- _Instructions for the task_:
Find the string "unique" in the entries and copy each line that has it.

- _Excerpted records_:
-- pv_equiv track=rewrite | github.com/forensicFODs/event_log_analysis_automation_tool | eventlog_streamlit.py | _report_category
-- ===== SOURCE A (Python) =====
-- REPORT_CATEGORY_MAP = {
--     "logon_logoff":       [4624,4625,4634,4647,4648,4768,4769,4776],
--     "service":            [7036,7045,7040,4697],
--     "privilege_use":      [4672,4673,4674],
--     "process_tracking":   [4688,4689],
--     "rdp":                [1149,21,22,23,24,25,4778,4779],
--     "system_event":       [6005,6006,6008,6009,6013],
--     "defender":           [1116,1117,1118,1119,5001],
--     "powershell":         [400,403,4103,4104,4105,4106,800],
-- }
--
-- def _report_category(eid: int) -> str:
--     try:
--         eid = int(eid)
--     except Exception:
--         return "unknown"
--     for cat, ids in REPORT_CATEGORY_MAP.items():
--         if eid in ids:
--             return cat
--     return "unknown"
-- ===== SOURCE B (Python) =====
-- # Flat table of (event_id, category), sorted by id (ids are unique across the
-- # map), searched with a hand-written binary search instead of A's scan over
-- # every category's list.
-- _TABLE = [
--     (21, "rdp"), (22, "rdp"), (23, "rdp"), (24, "rdp"), (25, "rdp"),
--     (400, "powershell"), (403, "powershell"), (800, "powershell"),
--     (1116, "defender"), (1117, "defender"), (1118, "defender"), (1119, "defender"),
--     (1149, "rdp"),
--     (4103, "powershell"), (4104, "powershell"), (4105, "powershell"), (4106, "powershell"),
--     (4624, "logon_logoff"), (4625, "logon_logoff"), (4634, "logon_logoff"),
--     (4647, "logon_logoff"), (4648, "logon_logoff"),
--     (4672, "privilege_use"), (4673, "privilege_use"), (4674, "privilege_use"),
--     (4688, "process_tracking"), (4689, "process_tracking"),
--     (4697, "service"),
--     (4768, "logon_logoff"), (4769, "logon_logoff"), (4776, "logon_logoff"),
--     (4778, "rdp"), (4779, "rdp"),
--     (5001, "defender"),
--     (6005, "system_event"), (6006, "system_event"), (6008, "system_event"),
--     (6009, "system_event"), (6013, "system_event"),
--     (7036, "service"), (7040, "service"), (7045, "service"),
-- ]
--
-- def _report_category(eid: int) -> str:
--     try:
--         eid = int(eid)
--     except Exception:
--         return "unknown"
--     lo, hi = 0, len(_TABLE)
--     while lo < hi:
--         mid = (lo + hi) // 2
--         if _TABLE[mid][0] < eid:
--             lo = mid + 1
--         else:
--             hi = mid
--     if lo < len(_TABLE) and _TABLE[lo][0] == eid:
--         return _TABLE[lo][1]
--     return "unknown"
-- ===== Notes on version B (the rewrite author's own statement) =====
-- stated objective: alternative
-- what changed: Replaces A's linear scan over every category's id list with a binary search over a flat (id, category) table sorted by id (ids are unique, so first-match order is irrelevant).
import Mathlib
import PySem

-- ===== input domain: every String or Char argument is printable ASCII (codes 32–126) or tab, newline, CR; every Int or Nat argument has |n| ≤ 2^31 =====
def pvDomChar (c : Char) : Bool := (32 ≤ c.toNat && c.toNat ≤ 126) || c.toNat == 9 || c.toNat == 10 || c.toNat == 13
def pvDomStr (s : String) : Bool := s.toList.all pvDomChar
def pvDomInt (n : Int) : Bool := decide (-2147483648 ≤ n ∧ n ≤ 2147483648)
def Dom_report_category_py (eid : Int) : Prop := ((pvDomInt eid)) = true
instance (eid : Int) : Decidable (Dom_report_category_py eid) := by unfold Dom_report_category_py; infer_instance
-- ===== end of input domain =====

-- B replaces A's per-call scan over every category's id list with a binary search
-- over a flat (id, category) table sorted by id (ids are unique); objective: alternative.

-- ===== PORT A =====
-- REPORT_CATEGORY_MAP as an insertion-ordered association list (dict of str -> list[int])
def reportCategoryMap : List (String × List Int) :=
  [ ("logon_logoff",     [4624,4625,4634,4647,4648,4768,4769,4776]),
    ("service",          [7036,7045,7040,4697]),
    ("privilege_use",    [4672,4673,4674]),
    ("process_tracking", [4688,4689]),
    ("rdp",              [1149,21,22,23,24,25,4778,4779]),
    ("system_event",     [6005,6006,6008,6009,6013]),
    ("defender",         [1116,1117,1118,1119,5001]),
    ("powershell",       [400,403,4103,4104,4105,4106,800]) ]

-- the 'for cat, ids in REPORT_CATEGORY_MAP.items(): if eid in ids: return cat' loop
-- (int(eid) on an int is the identity and never raises, so the try/except is a no-op here)
def reportCategoryLoop (eid : Int) : List (String × List Int) → String
  | [] => "unknown"
  | (cat, ids) :: rest => if ids.contains eid then cat else reportCategoryLoop eid rest

def report_category_py (eid : Int) : String :=
  reportCategoryLoop eid reportCategoryMap

-- ===== PORT B =====
-- the module-level _TABLE: flat (event_id, category) pairs sorted by id
def reportTable : List (Int × String) :=
  [ (21, "rdp"), (22, "rdp"), (23, "rdp"), (24, "rdp"), (25, "rdp"),
    (400, "powershell"), (403, "powershell"), (800, "powershell"),
    (1116, "defender"), (1117, "defender"), (1118, "defender"), (1119, "defender"),
    (1149, "rdp"),
    (4103, "powershell"), (4104, "powershell"), (4105, "powershell"), (4106, "powershell"),
    (4624, "logon_logoff"), (4625, "logon_logoff"), (4634, "logon_logoff"),
    (4647, "logon_logoff"), (4648, "logon_logoff"),
    (4672, "privilege_use"), (4673, "privilege_use"), (4674, "privilege_use"),
    (4688, "process_tracking"), (4689, "process_tracking"),
    (4697, "service"),
    (4768, "logon_logoff"), (4769, "logon_logoff"), (4776, "logon_logoff"),
    (4778, "rdp"), (4779, "rdp"),
    (5001, "defender"),
    (6005, "system_event"), (6006, "system_event"), (6008, "system_event"),
    (6009, "system_event"), (6013, "system_event"),
    (7036, "service"), (7040, "service"), (7045, "service") ]

-- the 'while lo < hi: mid = (lo+hi)//2; …' binary-search loop of Source B.
-- fuel makes the recursion structural; hi - lo shrinks by at least 1 per
-- iteration, so fuel = len(_TABLE) (= initial hi - lo) is never exhausted.
-- (_TABLE[mid] always has 0 ≤ mid < len(_TABLE) here, so getD is exact)
def bisectLoop (eid : Int) : Nat → Nat → Nat → Nat
  | 0, lo, _ => lo
  | fuel + 1, lo, hi =>
    if lo < hi then
      let mid := (lo + hi) / 2
      if (reportTable.getD mid (0, "")).1 < eid then bisectLoop eid fuel (mid + 1) hi
      else bisectLoop eid fuel lo mid
    else lo

-- 'if lo < len(_TABLE) and _TABLE[lo][0] == eid: return _TABLE[lo][1]; return "unknown"'
def report_category_py_alt (eid : Int) : String :=
  let lo := bisectLoop eid reportTable.length 0 reportTable.length
  if lo < reportTable.length && (reportTable.getD lo (0, "")).1 == eid then
    (reportTable.getD lo (0, "")).2
  else "unknown"

-- ===== PRECONDITION & SPEC =====
def Spec_report_category_py (eid : Int) (out : String) : Prop := out = report_category_py_alt eid
instance (eid : Int) (out : String) : Decidable (Spec_report_category_py eid out) := by unfold Spec_report_category_py; infer_instance

-- ===== CLAIM (what is proved, stated in full; the proofs are below) =====
def Claim_equal_report_category_py : Prop := ∀ (eid : Int), Dom_report_category_py eid → Spec_report_category_py eid (report_category_py eid)

-- ===== LEMMAS AND PROOFS =====
-- all 42 event ids, in the order A scans them
def allReportIds : List Int :=
  (reportCategoryMap.map (·.2)).flatten

-- for an id in neither table, A's scan falls through and B's final equality test fails
lemma report_category_unknown_of_not_mem (eid : Int) (h : eid ∉ allReportIds) :
    report_category_py eid = "unknown" ∧ report_category_py_alt eid = "unknown" := by
  simp [allReportIds, reportCategoryMap] at h
  obtain ⟨h1, h2, h3, h4, h5, h6, h7, h8, h9, h10, h11, h12, h13, h14, h15, h16, h17, h18, h19, h20, h21, h22, h23, h24, h25, h26, h27, h28, h29, h30, h31, h32, h33, h34, h35, h36, h37, h38, h39, h40, h41, h42⟩ := h
  constructor
  · simp [report_category_py, reportCategoryMap, reportCategoryLoop, h1, h2, h3, h4, h5, h6, h7, h8, h9, h10, h11, h12, h13, h14, h15, h16, h17, h18, h19, h20, h21, h22, h23, h24, h25, h26, h27, h28, h29, h30, h31, h32, h33, h34, h35, h36, h37, h38, h39, h40, h41, h42]
  · have hnot : eid ∉ reportTable.map Prod.fst := by
      simp [reportTable]
      omega
    unfold report_category_py_alt
    have hcond : (bisectLoop eid reportTable.length 0 reportTable.length < reportTable.length
        && (reportTable.getD (bisectLoop eid reportTable.length 0 reportTable.length) (0, "")).1 == eid) = false := by
      set lo := bisectLoop eid reportTable.length 0 reportTable.length with hlo
      by_cases hlt : lo < reportTable.length
      · have hne : (reportTable.getD lo (0, "")).1 ≠ eid := by
          intro heq
          apply hnot
          rw [← heq]
          apply List.mem_map_of_mem
          rw [List.getD_eq_getElem _ _ hlt]
          exact List.getElem_mem hlt
        rw [beq_eq_false_iff_ne.mpr hne, Bool.and_false]
      · simp [hlt]
    simp only [hcond, Bool.false_eq_true, if_false]

-- ===== VERDICT (by name: the statement is the Claim_ definition above) =====
set_option maxRecDepth 4000 in
theorem report_category_py_spec : Claim_equal_report_category_py := by
  intro eid _
  show report_category_py eid = report_category_py_alt eid
  by_cases h : eid ∈ allReportIds
  · simp [allReportIds, reportCategoryMap] at h
    obtain rfl | rfl | rfl | rfl | rfl | rfl | rfl | rfl | rfl | rfl | rfl | rfl | rfl | rfl | rfl | rfl | rfl | rfl | rfl | rfl | rfl | rfl | rfl | rfl | rfl | rfl | rfl | rfl | rfl | rfl | rfl | rfl | rfl | rfl | rfl | rfl | rfl | rfl | rfl | rfl | rfl | rfl := h
    all_goals decide
  · obtain ⟨hA, hB⟩ := report_category_unknown_of_not_mem eid h
    rw [hA, hB]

- _Response to the task_:
-- # Flat table of (event_id, category), sorted by id (ids are unique across the
-- what changed: Replaces A's linear scan over every category's id list with a binary search over a flat (id, category) table sorted by id (ids are unique, so first-match order is irrelevant).
-- over a flat (id, category) table sorted by id (ids are unique); objective: alternative.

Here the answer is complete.